Amazon is a wild card. It's unclear when or how the company will enter the market — or even if it ultimately will. An Amazon spokeswoman declined to comment about whether the company would join the pharmacy business. But several observers predicted that Amazon's path into health care would be trickier than its entry into other sectors — particularly in pharmacy's most lucrative areas, such as expensive specialty drugs.

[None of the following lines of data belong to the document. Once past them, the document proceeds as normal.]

lemma pvGraph_mem (routes : List (List Int)) (stop bus : Int) :
    bus ∈ (((pvGraph routes).get? stop).getD PySem.Set.empty)
      ↔ ∃ k : Nat, k < routes.length ∧ bus = (k : Int) ∧ stop ∈ routes.getD k [] := by
  unfold pvGraph
  rw [pvGraph_outer]
  constructor
  · rintro (h | ⟨p, hp, rfl, hs⟩)
    · simp [PySem.Dict.empty, PySem.Dict.get?] at h
    · obtain ⟨k, hk, rfl⟩ := (PySem.List.mem_enumerate_iff _ _ _).1 hp
      refine ⟨k, hk, by simp, ?_⟩
      rw [List.getD_eq_getElem _ _ hk]
      simpa using hs
  · rintro ⟨k, hk, rfl, hs⟩
    refine Or.inr ⟨((0 : Int) + (k : Int), routes[k]), ?_, by simp, ?_⟩
    · exact (PySem.List.mem_enumerate_iff _ _ _).2 ⟨k, hk, rfl⟩
    · rw [List.getD_eq_getElem _ _ hk] at hs
      simpa using hs

-- reachability in one bus ride from a stop, as A's graph sees it
def pvReach (routes : List (List Int)) (g : PySem.Dict Int (PySem.Set Int)) (s x : Int) : Prop :=
  ∃ b ∈ ((g.get? s).getD PySem.Set.empty), x ∈ PySem.List.pyGetD routes b []

lemma pvReach_iff (routes : List (List Int)) (stop x : Int) :
    pvReach routes (pvGraph routes) stop x ↔
      ∃ k : Nat, k < routes.length ∧ stop ∈ routes.getD k [] ∧ x ∈ routes.getD k [] := by
  unfold pvReach
  constructor
  · rintro ⟨b, hb, hx⟩
    obtain ⟨k, hk, rfl, hs⟩ := (pvGraph_mem routes stop b).1 hb
    refine ⟨k, hk, hs, ?_⟩
    rw [PySem.List.pyGetD_natCast] at hx
    exact hx
  · rintro ⟨k, hk, hs, hx⟩
    refine ⟨(k : Int), (pvGraph_mem routes stop (k : Int)).2 ⟨k, hk, rfl, hs⟩, ?_⟩
    rw [PySem.List.pyGetD_natCast]
    exact hx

“It’s a regulated market, which they’ve not done yet,” said Kevin Schulman, a professor of medicine at Duke University. “So at some level, in comparison to other markets, it's going to be slow for them to enter into this.”

The most immediate threat Amazon might pose is to the business of selling low-cost generics that consumers buy with cash. Since most people tend to buy drugs through insurance plans, guided by their benefit coverage rather than by the ease of shopping, Amazon will have to be strategic in forging partnerships or acquiring companies.

Although the prospect of competition from Amazon may have been a factor in the CVS-Aetna proposal, analysts said a more immediate concern for CVS may have been its stock price, which has dropped on speculation that Amazon might enter the industry. “I think what CVS needed to be as worried about as the risk to their actual business was the risk Amazon poses to their stock price — to the point where they lose the ability to do a transaction, lose the ability to control their own destiny,” Hill said.

Stefano Pessina, chief executive of pharmacy store chain Walgreens Boots Alliance, said this week that Amazon's possible entry was not changing his company's strategy. But he described a partnership with FedEx that would enable Walgreens stores to do more home deliveries to consumers.

“We will use this to create a fantastic network to deliver to the customers directly from our pharmacies,” Pessina said.

One of CVS's competitors in the drug price-negotiating business, Express Scripts Holding, saw potential in an Amazon move into the pharmacy market. The company suggested that its program that sells drugs to people who pay cash was safe from Amazon disruption and that it might even be interested in working together.

“If you look at the fox in the henhouse, first of all let me say, people have always worried about foxes and henhouses. And what I’d say is I think our henhouse is pretty good,” Timothy C. Wentworth, president of Express Scripts, said. When Walmart launched $4 generics, Wentworth recalled, companies feared that it would pose a threat to the business of pharmacy benefit managers, which negotiate drug prices on behalf of insurers. Instead, he said, Walmart's move turned into an opportunity for his industry, not the end.

He left open the possibility of a future partnership with Amazon. “We certainly see that as something where if they wanted to move into a space, we could be a very natural collaborator,” Wentworth said.